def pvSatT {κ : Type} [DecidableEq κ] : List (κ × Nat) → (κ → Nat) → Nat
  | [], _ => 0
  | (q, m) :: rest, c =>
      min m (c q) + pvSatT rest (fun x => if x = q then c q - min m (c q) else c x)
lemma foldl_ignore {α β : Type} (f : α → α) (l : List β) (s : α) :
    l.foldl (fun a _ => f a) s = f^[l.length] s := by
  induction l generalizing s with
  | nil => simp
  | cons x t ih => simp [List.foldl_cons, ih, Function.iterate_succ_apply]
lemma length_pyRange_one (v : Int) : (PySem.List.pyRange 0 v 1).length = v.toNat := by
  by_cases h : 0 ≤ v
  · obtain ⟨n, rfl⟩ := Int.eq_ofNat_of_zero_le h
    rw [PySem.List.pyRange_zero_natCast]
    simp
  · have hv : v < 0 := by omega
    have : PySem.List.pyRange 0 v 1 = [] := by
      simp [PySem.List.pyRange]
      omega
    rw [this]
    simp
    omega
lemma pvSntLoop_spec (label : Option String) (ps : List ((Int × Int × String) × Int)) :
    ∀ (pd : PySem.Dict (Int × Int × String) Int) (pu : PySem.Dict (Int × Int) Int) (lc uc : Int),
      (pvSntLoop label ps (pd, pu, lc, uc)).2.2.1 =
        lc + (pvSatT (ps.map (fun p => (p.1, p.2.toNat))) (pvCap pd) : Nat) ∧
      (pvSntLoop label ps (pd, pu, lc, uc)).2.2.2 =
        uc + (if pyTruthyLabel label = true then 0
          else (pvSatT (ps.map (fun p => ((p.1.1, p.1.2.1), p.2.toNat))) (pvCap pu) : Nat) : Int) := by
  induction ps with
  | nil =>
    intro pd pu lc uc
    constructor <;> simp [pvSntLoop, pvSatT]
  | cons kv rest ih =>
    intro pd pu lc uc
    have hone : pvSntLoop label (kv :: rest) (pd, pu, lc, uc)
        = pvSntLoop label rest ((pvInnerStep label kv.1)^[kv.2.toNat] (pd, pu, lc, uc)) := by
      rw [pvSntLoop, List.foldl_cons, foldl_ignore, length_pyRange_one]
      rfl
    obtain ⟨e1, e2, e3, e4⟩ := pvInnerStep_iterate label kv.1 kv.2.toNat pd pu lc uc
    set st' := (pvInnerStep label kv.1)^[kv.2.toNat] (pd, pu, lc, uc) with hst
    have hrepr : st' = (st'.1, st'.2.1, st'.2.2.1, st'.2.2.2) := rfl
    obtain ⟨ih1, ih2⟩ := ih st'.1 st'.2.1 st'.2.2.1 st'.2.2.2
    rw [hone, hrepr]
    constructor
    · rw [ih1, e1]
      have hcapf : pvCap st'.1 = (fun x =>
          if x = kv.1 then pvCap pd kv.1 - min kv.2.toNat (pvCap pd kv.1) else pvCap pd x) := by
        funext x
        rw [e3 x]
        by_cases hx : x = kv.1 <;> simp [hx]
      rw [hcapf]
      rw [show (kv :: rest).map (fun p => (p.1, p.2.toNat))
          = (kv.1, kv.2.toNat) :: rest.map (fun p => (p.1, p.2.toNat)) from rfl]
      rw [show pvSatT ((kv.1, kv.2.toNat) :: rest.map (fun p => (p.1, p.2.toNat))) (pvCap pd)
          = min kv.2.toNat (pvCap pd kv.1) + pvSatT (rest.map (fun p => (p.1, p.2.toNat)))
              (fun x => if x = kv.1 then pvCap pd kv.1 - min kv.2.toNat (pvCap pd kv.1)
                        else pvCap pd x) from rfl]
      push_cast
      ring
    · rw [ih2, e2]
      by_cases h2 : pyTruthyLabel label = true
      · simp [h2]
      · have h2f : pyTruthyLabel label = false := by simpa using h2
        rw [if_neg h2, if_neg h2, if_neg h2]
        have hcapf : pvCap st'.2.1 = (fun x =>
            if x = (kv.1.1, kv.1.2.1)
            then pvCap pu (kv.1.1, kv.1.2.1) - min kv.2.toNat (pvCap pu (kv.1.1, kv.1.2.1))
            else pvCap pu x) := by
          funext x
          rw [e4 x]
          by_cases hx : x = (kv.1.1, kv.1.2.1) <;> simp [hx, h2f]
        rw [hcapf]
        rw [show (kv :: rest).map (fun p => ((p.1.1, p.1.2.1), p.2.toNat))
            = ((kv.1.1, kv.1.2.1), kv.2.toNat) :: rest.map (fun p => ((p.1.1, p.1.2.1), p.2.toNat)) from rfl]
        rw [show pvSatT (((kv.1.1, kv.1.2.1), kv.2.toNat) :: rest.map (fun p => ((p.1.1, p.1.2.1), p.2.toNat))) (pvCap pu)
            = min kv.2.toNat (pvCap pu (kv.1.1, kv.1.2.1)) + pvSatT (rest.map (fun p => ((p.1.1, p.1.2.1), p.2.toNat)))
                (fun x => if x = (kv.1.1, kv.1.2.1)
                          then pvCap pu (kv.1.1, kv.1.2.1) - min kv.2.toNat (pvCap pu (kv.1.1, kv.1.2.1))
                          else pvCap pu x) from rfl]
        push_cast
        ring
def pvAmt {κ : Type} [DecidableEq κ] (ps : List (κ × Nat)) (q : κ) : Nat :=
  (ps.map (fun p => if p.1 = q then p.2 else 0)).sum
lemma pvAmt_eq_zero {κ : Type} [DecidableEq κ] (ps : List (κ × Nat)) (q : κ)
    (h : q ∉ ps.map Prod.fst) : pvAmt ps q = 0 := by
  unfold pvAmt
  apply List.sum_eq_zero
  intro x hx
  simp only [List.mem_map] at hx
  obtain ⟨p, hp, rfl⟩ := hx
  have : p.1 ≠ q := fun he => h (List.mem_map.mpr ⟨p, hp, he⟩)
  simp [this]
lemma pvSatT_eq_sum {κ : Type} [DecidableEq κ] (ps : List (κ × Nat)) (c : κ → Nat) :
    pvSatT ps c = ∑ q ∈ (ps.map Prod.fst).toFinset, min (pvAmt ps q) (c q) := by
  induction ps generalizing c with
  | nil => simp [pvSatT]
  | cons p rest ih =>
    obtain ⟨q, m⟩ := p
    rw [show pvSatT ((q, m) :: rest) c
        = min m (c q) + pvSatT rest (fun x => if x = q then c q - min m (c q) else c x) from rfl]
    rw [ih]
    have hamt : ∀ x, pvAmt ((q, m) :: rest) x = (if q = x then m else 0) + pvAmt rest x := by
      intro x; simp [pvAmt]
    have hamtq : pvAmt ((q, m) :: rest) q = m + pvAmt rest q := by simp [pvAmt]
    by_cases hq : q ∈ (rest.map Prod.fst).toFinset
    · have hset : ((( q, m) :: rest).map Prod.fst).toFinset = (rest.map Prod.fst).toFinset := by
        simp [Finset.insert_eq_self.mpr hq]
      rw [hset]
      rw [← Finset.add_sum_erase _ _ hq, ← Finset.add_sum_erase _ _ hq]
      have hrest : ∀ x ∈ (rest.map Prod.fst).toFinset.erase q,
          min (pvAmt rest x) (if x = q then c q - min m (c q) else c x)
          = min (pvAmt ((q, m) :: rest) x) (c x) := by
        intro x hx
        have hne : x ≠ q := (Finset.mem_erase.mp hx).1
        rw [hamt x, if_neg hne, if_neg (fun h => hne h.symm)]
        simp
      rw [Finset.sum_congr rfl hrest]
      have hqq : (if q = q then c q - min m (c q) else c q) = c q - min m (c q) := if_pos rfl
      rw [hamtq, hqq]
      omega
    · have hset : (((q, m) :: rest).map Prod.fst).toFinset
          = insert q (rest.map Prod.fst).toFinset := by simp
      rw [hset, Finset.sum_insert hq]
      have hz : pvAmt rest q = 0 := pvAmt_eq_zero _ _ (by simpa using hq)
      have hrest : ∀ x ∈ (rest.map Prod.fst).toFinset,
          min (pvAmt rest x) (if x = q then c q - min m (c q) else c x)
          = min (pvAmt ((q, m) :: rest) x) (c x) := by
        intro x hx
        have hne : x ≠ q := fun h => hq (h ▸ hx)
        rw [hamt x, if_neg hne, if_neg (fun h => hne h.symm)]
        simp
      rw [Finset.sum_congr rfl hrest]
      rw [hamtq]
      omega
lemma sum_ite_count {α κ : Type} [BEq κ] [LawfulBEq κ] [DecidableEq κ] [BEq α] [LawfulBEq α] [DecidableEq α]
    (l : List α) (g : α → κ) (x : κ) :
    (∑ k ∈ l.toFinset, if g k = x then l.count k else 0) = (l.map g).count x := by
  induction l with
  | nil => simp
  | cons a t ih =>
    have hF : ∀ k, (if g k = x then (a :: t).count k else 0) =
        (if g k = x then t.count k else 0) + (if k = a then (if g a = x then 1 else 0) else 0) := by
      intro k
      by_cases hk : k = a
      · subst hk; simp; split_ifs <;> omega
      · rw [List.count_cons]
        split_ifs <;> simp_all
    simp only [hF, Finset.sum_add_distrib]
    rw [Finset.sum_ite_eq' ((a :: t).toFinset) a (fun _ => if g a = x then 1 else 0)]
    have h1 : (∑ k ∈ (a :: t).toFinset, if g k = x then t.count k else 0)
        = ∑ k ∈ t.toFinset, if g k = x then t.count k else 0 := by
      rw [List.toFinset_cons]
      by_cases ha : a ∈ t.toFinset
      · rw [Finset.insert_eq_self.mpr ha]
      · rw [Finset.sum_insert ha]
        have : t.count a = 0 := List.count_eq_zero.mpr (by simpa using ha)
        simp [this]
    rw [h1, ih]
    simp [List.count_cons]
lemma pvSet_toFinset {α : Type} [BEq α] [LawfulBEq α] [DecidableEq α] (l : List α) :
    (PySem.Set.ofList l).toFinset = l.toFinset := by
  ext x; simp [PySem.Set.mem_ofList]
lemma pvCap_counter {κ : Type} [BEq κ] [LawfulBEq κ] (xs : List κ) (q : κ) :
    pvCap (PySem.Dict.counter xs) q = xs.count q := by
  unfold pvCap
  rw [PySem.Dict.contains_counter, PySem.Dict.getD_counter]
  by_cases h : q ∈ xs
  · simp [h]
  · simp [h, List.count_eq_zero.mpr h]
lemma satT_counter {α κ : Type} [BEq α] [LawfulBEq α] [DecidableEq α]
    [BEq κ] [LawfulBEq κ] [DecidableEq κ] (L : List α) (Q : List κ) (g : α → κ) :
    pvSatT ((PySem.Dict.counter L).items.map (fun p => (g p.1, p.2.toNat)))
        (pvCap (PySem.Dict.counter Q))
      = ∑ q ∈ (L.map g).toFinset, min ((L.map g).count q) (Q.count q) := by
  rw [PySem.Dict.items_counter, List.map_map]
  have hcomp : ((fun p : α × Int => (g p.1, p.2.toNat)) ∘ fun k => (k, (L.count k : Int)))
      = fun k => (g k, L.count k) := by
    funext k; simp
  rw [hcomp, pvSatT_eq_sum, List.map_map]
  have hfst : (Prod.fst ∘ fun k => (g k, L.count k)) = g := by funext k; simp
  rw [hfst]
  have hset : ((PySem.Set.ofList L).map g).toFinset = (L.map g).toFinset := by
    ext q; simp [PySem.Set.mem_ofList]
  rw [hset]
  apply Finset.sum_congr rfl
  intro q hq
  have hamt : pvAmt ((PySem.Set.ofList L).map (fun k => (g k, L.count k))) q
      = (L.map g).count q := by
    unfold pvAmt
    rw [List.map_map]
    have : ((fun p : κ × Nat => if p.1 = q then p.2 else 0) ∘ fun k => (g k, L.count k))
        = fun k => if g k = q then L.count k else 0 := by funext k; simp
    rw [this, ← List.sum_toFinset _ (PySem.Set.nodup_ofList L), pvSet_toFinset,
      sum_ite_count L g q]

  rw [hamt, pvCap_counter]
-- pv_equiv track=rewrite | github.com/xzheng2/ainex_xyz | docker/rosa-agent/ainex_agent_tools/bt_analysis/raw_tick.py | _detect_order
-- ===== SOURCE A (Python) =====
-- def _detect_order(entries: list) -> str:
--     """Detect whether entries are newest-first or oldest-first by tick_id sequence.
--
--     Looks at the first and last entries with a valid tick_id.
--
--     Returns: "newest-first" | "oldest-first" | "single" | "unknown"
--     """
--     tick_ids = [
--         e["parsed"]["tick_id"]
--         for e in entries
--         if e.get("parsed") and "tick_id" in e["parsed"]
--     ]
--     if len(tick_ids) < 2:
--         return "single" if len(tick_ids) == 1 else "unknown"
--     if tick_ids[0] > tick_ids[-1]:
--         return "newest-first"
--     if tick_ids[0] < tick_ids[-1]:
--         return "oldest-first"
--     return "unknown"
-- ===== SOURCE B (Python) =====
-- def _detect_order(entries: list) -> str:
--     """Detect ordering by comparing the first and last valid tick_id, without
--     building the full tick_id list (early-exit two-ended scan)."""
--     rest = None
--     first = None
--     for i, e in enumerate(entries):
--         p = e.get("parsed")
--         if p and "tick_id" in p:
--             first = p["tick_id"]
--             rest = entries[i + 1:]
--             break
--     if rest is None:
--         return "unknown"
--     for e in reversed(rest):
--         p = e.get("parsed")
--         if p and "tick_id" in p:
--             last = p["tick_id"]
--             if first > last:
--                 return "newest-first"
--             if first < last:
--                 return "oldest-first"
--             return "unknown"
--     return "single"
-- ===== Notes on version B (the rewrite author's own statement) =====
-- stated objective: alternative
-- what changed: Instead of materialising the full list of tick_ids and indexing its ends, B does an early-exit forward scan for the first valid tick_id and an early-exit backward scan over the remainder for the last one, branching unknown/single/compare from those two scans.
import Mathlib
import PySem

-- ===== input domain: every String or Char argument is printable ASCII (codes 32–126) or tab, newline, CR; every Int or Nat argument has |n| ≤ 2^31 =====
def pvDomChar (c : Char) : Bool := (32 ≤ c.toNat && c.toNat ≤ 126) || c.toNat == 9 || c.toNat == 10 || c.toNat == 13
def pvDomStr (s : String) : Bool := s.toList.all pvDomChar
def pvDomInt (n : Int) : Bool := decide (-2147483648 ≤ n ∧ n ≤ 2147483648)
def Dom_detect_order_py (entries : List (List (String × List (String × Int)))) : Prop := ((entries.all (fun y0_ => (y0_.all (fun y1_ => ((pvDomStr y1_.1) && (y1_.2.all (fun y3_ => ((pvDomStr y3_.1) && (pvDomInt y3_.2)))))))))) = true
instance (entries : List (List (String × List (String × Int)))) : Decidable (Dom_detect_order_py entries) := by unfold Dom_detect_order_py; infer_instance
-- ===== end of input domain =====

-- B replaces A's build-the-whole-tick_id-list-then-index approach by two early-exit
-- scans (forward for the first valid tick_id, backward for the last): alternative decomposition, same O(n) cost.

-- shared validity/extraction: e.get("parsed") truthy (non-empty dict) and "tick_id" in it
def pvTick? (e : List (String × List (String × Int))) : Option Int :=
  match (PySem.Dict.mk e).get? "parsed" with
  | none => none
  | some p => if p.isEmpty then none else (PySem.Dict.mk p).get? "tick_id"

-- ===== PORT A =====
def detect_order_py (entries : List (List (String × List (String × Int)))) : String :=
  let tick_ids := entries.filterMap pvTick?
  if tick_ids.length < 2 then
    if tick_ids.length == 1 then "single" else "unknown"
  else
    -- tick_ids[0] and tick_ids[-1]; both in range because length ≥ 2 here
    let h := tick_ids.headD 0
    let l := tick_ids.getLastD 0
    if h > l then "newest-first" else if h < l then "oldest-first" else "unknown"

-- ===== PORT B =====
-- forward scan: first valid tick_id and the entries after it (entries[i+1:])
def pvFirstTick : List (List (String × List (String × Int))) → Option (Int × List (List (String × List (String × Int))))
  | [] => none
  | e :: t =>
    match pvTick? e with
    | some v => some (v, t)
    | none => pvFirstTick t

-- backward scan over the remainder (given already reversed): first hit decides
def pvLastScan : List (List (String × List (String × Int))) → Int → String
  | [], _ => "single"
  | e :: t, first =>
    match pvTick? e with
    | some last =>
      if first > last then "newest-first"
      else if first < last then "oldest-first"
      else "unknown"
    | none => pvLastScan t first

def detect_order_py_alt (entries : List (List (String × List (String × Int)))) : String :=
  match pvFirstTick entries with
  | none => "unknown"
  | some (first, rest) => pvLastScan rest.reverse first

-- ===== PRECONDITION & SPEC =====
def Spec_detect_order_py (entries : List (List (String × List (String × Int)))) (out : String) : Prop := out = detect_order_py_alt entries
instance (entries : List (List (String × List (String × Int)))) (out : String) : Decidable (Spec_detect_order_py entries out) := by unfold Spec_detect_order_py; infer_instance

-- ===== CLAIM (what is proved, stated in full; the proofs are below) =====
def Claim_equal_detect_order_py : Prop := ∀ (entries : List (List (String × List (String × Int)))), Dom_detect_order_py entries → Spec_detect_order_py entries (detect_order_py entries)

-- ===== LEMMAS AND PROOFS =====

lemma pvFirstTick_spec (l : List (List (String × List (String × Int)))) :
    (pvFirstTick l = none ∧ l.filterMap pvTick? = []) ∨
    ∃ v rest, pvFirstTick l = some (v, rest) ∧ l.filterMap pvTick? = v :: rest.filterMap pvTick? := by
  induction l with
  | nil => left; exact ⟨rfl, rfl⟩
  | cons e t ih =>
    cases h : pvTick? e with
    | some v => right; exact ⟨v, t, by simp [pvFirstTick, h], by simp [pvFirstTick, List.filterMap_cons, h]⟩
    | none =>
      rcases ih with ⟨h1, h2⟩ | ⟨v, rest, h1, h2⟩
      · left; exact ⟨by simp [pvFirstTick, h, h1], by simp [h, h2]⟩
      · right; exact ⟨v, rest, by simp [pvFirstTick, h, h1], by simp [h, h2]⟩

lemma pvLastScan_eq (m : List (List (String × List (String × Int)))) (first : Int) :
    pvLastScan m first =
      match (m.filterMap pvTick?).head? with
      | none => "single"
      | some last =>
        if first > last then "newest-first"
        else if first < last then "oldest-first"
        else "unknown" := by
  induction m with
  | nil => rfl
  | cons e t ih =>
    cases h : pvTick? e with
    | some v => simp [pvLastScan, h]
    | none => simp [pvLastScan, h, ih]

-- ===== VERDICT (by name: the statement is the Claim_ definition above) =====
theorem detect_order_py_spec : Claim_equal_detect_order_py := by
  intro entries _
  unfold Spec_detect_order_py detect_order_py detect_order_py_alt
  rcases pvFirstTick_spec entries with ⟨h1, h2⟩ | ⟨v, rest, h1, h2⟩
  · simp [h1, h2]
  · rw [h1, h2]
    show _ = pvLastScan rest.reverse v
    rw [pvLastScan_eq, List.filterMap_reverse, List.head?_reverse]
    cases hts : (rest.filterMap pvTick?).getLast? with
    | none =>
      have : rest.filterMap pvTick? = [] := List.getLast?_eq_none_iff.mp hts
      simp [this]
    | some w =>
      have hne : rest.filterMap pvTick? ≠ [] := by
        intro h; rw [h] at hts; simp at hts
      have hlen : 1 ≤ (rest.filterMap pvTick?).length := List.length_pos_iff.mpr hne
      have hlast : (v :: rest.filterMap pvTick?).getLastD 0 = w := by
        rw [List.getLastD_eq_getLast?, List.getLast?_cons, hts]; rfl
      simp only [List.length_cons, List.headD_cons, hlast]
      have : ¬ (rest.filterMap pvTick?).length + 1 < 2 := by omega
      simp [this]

..........

▶ [Activity] Starting at the first line of the records, print each line exactly, stopping after the line that contains "lemma pvSntLoop_spec (label".

▶ [Written response]
def pvSatT {κ : Type} [DecidableEq κ] : List (κ × Nat) → (κ → Nat) → Nat
  | [], _ => 0
  | (q, m) :: rest, c =>
      min m (c q) + pvSatT rest (fun x => if x = q then c q - min m (c q) else c x)
lemma foldl_ignore {α β : Type} (f : α → α) (l : List β) (s : α) :
    l.foldl (fun a _ => f a) s = f^[l.length] s := by
  induction l generalizing s with
  | nil => simp
  | cons x t ih => simp [List.foldl_cons, ih, Function.iterate_succ_apply]
lemma length_pyRange_one (v : Int) : (PySem.List.pyRange 0 v 1).length = v.toNat := by
  by_cases h : 0 ≤ v
  · obtain ⟨n, rfl⟩ := Int.eq_ofNat_of_zero_le h
    rw [PySem.List.pyRange_zero_natCast]
    simp
  · have hv : v < 0 := by omega
    have : PySem.List.pyRange 0 v 1 = [] := by
      simp [PySem.List.pyRange]
      omega
    rw [this]
    simp
    omega
lemma pvSntLoop_spec (label : Option String) (ps : List ((Int × Int × String) × Int)) :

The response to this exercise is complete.